The PROs’ publisher members, particularly the majors (Universal, Warner-Chappell and Sony/ATV (which now controls the EMI catalog)), felt they could negotiate better deals for digital (Internet) rights themselves than through ASCAP and BMI because of the Consent Decree restrictions. So the majors undertook a “partial withdrawal” of their grant to ASCAP and BMI to license public performances of their music to Internet streaming services, allowing the PROs to continue licensing the publishers’ works for all other purposes.
This partial withdrawal was itself the subject of Rate Court litigation, with both Judge Stanton and Judge Cote eventually ruling, albeit with slightly different rationales, that publishers could not partially withdraw their grants to ASCAP and BMI, respectively. In other words, they were either “all in” or “all out” at ASCAP and BMI and the partial withdrawals were invalid.
However, between March 2012 and December 2013 (before the Rate Courts said such deals were verboten), the major publishers entered into a series of separate deals with Pandora, with rates ranging from 2.25% to 5.85% of Pandora’s revenue. BMI also submitted as benchmarks, agreements with Pandora’s competitors, entered into between 2010 and 2013, with rates ranging between 2.5% and 4.6% of the service’s revenue. Pandora disputed not only the validity of the interregnum partial withdrawal agreements but also the agreements of its “competitors” as appropriate benchmarks.
As for the agreements made during the period of partial withdrawals, Pandora claimed they were not, in fact, arms-length negotiations, but rates that the PROs extracted under threat of infringement litigation. As for the other agreements, Pandora claimed its service was different from its competitors, and more like traditional over-the-air radio, which has a rate of 1.75% of revenues, which was also the rate for Pandora’s prior BMI license. The foregoing is very much an over-simplified distillation of more the more than 30 pages of factual background in the Court’s opinion.

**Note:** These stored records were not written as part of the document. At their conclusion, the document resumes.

-- pv_equiv track=rewrite | github.com/bayramenes/data_compression | lzss.py | look_for_match
-- ===== SOURCE A (Python) =====
-- def look_for_match(search_buffer,lookahead):
--
--     run_length=0
--     offset = 0
--     i = 0
--     # note that i have used while loop rather than a for loop
--     # because i needed to be able to update the length that we are checking against
--     # which in our case is the length of the search buffer
--     # this is needed because in some cases lzss and lz77 allow for the offset to smaller than the run and encoding still works because
--     # we are contantly updating the search buffer which in return becomes longer and provided a new reference
--
-- # check for characters in the search buffer
--     while i < len(search_buffer):
--         # if there is a match between a character in the search buffer and the first character in the lookahead
--         # then we want to start a run looking if the next character of each matches
--         if search_buffer[i] == lookahead[0]:
--             # set the offset
--             offset = len(search_buffer) - i
--             #
--             j = i
--             while (j < len(search_buffer)) and (j - i < len(lookahead)):
--                 if search_buffer[j] == lookahead[j-i]:
--                     search_buffer += search_buffer[j]
--                     run_length += 1
--                     j+=1
--                 else:
--                     break
--
--
--         # this is the main difference between lz77 and lzss
--         # lzss does not allow for run_length less than 3 because it is not efficient
--
--         # if a match was found then stop looking for other matches and return that
--         if run_length > 2:
--             break
--         else:
--             run_length=0
--             offset=0
--             break
--
--         i+=1
--
--     return run_length,offset
-- ===== SOURCE B (Python) =====
-- def look_for_match(search_buffer, lookahead):
--     n = len(search_buffer)
--     if n == 0:
--         return 0, 0
--     if search_buffer[0] != lookahead[0]:
--         return 0, 0
--     run_length = 0
--     for j in range(len(lookahead)):
--         if lookahead[j] == search_buffer[j % n]:
--             run_length += 1
--         else:
--             break
--     return (run_length, n) if run_length > 2 else (0, 0)
-- ===== Notes on version B (the rewrite author's own statement) =====
-- stated objective: faster
-- what changed: A's outer scan (which always breaks after one iteration) and its self-growing search buffer (quadratic string re-concatenation) are replaced by a single forward scan of the lookahead compared against the fixed buffer via modulo indexing, using the fact that the grown buffer is a period-n repetition of the original.
import Mathlib
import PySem

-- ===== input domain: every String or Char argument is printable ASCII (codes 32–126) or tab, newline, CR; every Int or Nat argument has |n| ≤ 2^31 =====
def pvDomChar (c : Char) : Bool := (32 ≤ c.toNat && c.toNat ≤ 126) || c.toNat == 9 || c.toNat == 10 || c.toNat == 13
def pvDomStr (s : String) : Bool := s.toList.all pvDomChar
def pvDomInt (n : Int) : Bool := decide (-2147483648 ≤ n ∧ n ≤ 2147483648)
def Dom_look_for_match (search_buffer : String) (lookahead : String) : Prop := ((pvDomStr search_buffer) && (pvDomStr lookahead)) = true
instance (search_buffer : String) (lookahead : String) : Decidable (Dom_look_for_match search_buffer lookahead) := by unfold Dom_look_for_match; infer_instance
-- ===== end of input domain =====

-- B replaces A's self-growing search buffer (quadratic string appends) and degenerate outer scan by one
-- modulo-indexed forward scan of the lookahead; objective: faster (linear vs quadratic in the run), measured.

-- ===== PORT A =====
-- inner while loop of A: state (search_buffer, j, run_length); the buffer grows by the matched
-- character on each match.  i is the (fixed) outer index.  In-range accesses only on admitted
-- inputs, so getD with a dummy default is exact there.
def lfmInner (sb : List Char) (la : List Char) (i : Nat) (j : Nat) (run : Nat) :
    Nat × List Char :=
  if _h : j < sb.length ∧ j - i < la.length then
    if sb.getD j ' ' == la.getD (j - i) ' ' then
      lfmInner (sb ++ [sb.getD j ' ']) la i (j + 1) (run + 1)
    else (run, sb)
  else (run, sb)
termination_by (la.length + i) - j
decreasing_by omega

def look_for_match (search_buffer : String) (lookahead : String) : Int × Int :=
  let sb := search_buffer.toList
  let la := lookahead.toList
  let run : Nat := 0
  let offset : Nat := 0
  let i : Nat := 0
  -- while i < len(search_buffer): both branches of the trailing if break, so the body runs once
  if i < sb.length then
    let (run, offset) :=
      if sb.getD i ' ' == la.getD 0 ' ' then
        let offset := sb.length - i
        ((lfmInner sb la i i run).1, offset)
      else (run, offset)
    if run > 2 then ((run : Int), (offset : Int)) else (0, 0)
  else ((run : Int), (offset : Int))

-- ===== PORT B =====
-- for j in range(len(lookahead)): compare lookahead[j] with search_buffer[j % n], break on mismatch
def altRun (sb : List Char) (la : List Char) (n : Nat) (j : Nat) (run : Nat) : Nat :=
  if _h : j < la.length then
    if la.getD j ' ' == sb.getD (j % n) ' ' then altRun sb la n (j + 1) (run + 1)
    else run
  else run
termination_by la.length - j
decreasing_by omega

def look_for_match_alt (search_buffer : String) (lookahead : String) : Int × Int :=
  let sb := search_buffer.toList
  let la := lookahead.toList
  let n := sb.length
  if n = 0 then (0, 0)
  else if sb.getD 0 ' ' != la.getD 0 ' ' then (0, 0)
  else
    let run := altRun sb la n 0 0
    if run > 2 then ((run : Int), (n : Int)) else (0, 0)

-- ===== PRECONDITION & SPEC =====
-- Pre_ excludes only inputs where A (and B) raise IndexError: a non-empty search buffer with an
-- empty lookahead (lookahead[0] is accessed).
def Pre_look_for_match (search_buffer : String) (lookahead : String) : Prop :=
  search_buffer = "" ∨ lookahead ≠ ""
instance (search_buffer : String) (lookahead : String) : Decidable (Pre_look_for_match search_buffer lookahead) := by unfold Pre_look_for_match; infer_instance

def pvWitness_look_for_match : String × String := ("abc", "abcab")

def Spec_look_for_match (search_buffer : String) (lookahead : String) (out : Int × Int) : Prop := out = look_for_match_alt search_buffer lookahead
instance (search_buffer : String) (lookahead : String) (out : Int × Int) : Decidable (Spec_look_for_match search_buffer lookahead out) := by unfold Spec_look_for_match; infer_instance

-- ===== CLAIM (what is proved, stated in full; the proofs are below) =====
def Claim_equal_look_for_match : Prop := ∀ (search_buffer : String) (lookahead : String), Dom_look_for_match search_buffer lookahead → Pre_look_for_match search_buffer lookahead → Spec_look_for_match search_buffer lookahead (look_for_match search_buffer lookahead)

-- ===== LEMMAS AND PROOFS =====

-- the buffer A has built by step j is the original buffer followed by the matched prefix of the
-- lookahead, and those matched characters repeat the buffer with period n; under that invariant
-- A's inner loop computes exactly B's run loop.
lemma inner_eq_altRun (sb0 la : List Char) (hn : 0 < sb0.length) :
    ∀ k j run, la.length - j ≤ k → j ≤ la.length →
      (∀ t, t < j → la.getD t ' ' = sb0.getD (t % sb0.length) ' ') →
      (lfmInner (sb0 ++ la.take j) la 0 j run).1 = altRun sb0 la sb0.length j run := by
  intro k
  induction k with
  | zero =>
      intro j run hk hj _
      have hj' : ¬ j < la.length := by omega
      rw [lfmInner, altRun]
      rw [dif_neg (by intro h; omega), dif_neg hj']
  | succ k ih =>
      intro j run hk hj H
      by_cases hjl : j < la.length
      · have hlen : (sb0 ++ la.take j).length = sb0.length + j := by
          simp [List.length_take]; omega
        have hget : (sb0 ++ la.take j).getD j ' ' = sb0.getD (j % sb0.length) ' ' := by
          by_cases hjn : j < sb0.length
          · rw [List.getD_append _ _ _ _ hjn, Nat.mod_eq_of_lt hjn]
          · push_neg at hjn
            have h1 : (sb0 ++ la.take j).getD j ' ' = (la.take j).getD (j - sb0.length) ' ' := by
              rw [List.getD_append_right _ _ _ _ hjn]
            have h2 : (la.take j).getD (j - sb0.length) ' ' = la.getD (j - sb0.length) ' ' := by
              have hlt2 : j - sb0.length < (la.take j).length := by
                simp [List.length_take]; omega
              have hlt3 : j - sb0.length < la.length := by omega
              rw [List.getD_eq_getElem _ _ hlt2, List.getD_eq_getElem _ _ hlt3,
                List.getElem_take]
            have h3 : (j - sb0.length) % sb0.length = j % sb0.length := by
              conv_rhs => rw [show j = (j - sb0.length) + sb0.length by omega]
              rw [Nat.add_mod_right]
            rw [h1, h2, H _ (by omega), h3]
        rw [lfmInner, altRun]
        have hcond : j < (sb0 ++ la.take j).length ∧ j - 0 < la.length := by
          constructor
          · omega
          · simpa using hjl
        rw [dif_pos hcond, dif_pos hjl]
        simp only [Nat.sub_zero]
        rw [hget]
        by_cases heq : la.getD j ' ' = sb0.getD (j % sb0.length) ' '
        · have hbeq : (sb0.getD (j % sb0.length) ' ' == la.getD j ' ') = true :=
            beq_iff_eq.mpr heq.symm
          have hbeq2 : (la.getD j ' ' == sb0.getD (j % sb0.length) ' ') = true :=
            beq_iff_eq.mpr heq
          rw [if_pos hbeq, if_pos hbeq2]
          have happ : sb0 ++ la.take j ++ [sb0.getD (j % sb0.length) ' '] =
              sb0 ++ la.take (j + 1) := by
            rw [List.append_assoc]
            congr 1
            rw [List.take_succ]
            congr 1
            have hsome : la[j]? = some (la.getD j ' ') := by
              rw [List.getD_eq_getElem _ _ hjl, List.getElem?_eq_getElem hjl]
            rw [hsome, ← heq]
            rfl
          rw [happ]
          apply ih (j + 1) (run + 1) (by omega) (by omega)
          intro t ht
          by_cases htj : t < j
          · exact H t htj
          · have : t = j := by omega
            rw [this, heq]
        · have hbeq : (sb0.getD (j % sb0.length) ' ' == la.getD j ' ') = false :=
            beq_eq_false_iff_ne.mpr (fun h => heq h.symm)
          have hbeq2 : (la.getD j ' ' == sb0.getD (j % sb0.length) ' ') = false :=
            beq_eq_false_iff_ne.mpr heq
          rw [if_neg (fun h => Bool.false_ne_true (hbeq ▸ h)),
            if_neg (fun h => Bool.false_ne_true (hbeq2 ▸ h))]
      · rw [lfmInner, altRun]
        rw [dif_neg (by intro h; omega), dif_neg hjl]

theorem look_for_match_spec : Claim_equal_look_for_match := by
  intro search_buffer lookahead _ _
  unfold Spec_look_for_match look_for_match look_for_match_alt
  simp only []
  set sb := search_buffer.toList with hsb
  set la := lookahead.toList with hla
  by_cases hempty : sb.length = 0
  · rw [if_neg (by omega), if_pos hempty]
    norm_num
  · have hn : 0 < sb.length := Nat.pos_of_ne_zero hempty
    rw [if_pos hn, if_neg hempty]
    by_cases hc : sb.getD 0 ' ' = la.getD 0 ' '
    · have hbeq : (sb.getD 0 ' ' == la.getD 0 ' ') = true := beq_iff_eq.mpr hc
      have hbne : (sb.getD 0 ' ' != la.getD 0 ' ') = false := bne_eq_false_iff_eq.mpr hc
      rw [if_pos hbeq, if_neg (fun h => Bool.false_ne_true (hbne ▸ h))]
      have hrun : (lfmInner sb la 0 0 0).1 = altRun sb la sb.length 0 0 := by
        have := inner_eq_altRun sb la hn la.length 0 0 (by omega) (by omega)
          (by intro t ht; omega)
        simpa using this
      simp only [hrun, Nat.sub_zero]
    · have hbeq : (sb.getD 0 ' ' == la.getD 0 ' ') = false := beq_eq_false_iff_ne.mpr hc
      have hbne : (sb.getD 0 ' ' != la.getD 0 ' ') = true := bne_iff_ne.mpr hc
      rw [if_neg (fun h => Bool.false_ne_true (hbeq ▸ h)), if_pos hbne]
      norm_num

After the lengthy recitation, including quoting various email exchanges, the Court began its discussion with a concise statement of its conclusion:
The evidence presented at trial shows that BMI’s proposed license fee of 2.5% of Pandora’s gross revenue is reasonable, and indeed at the low end of the range of recent licenses. The direct licenses between Pandora and Sony and UMPG [Universal] for the 2014 calendar year are the best benchmarks because they are the most recent indices of competitive market rates.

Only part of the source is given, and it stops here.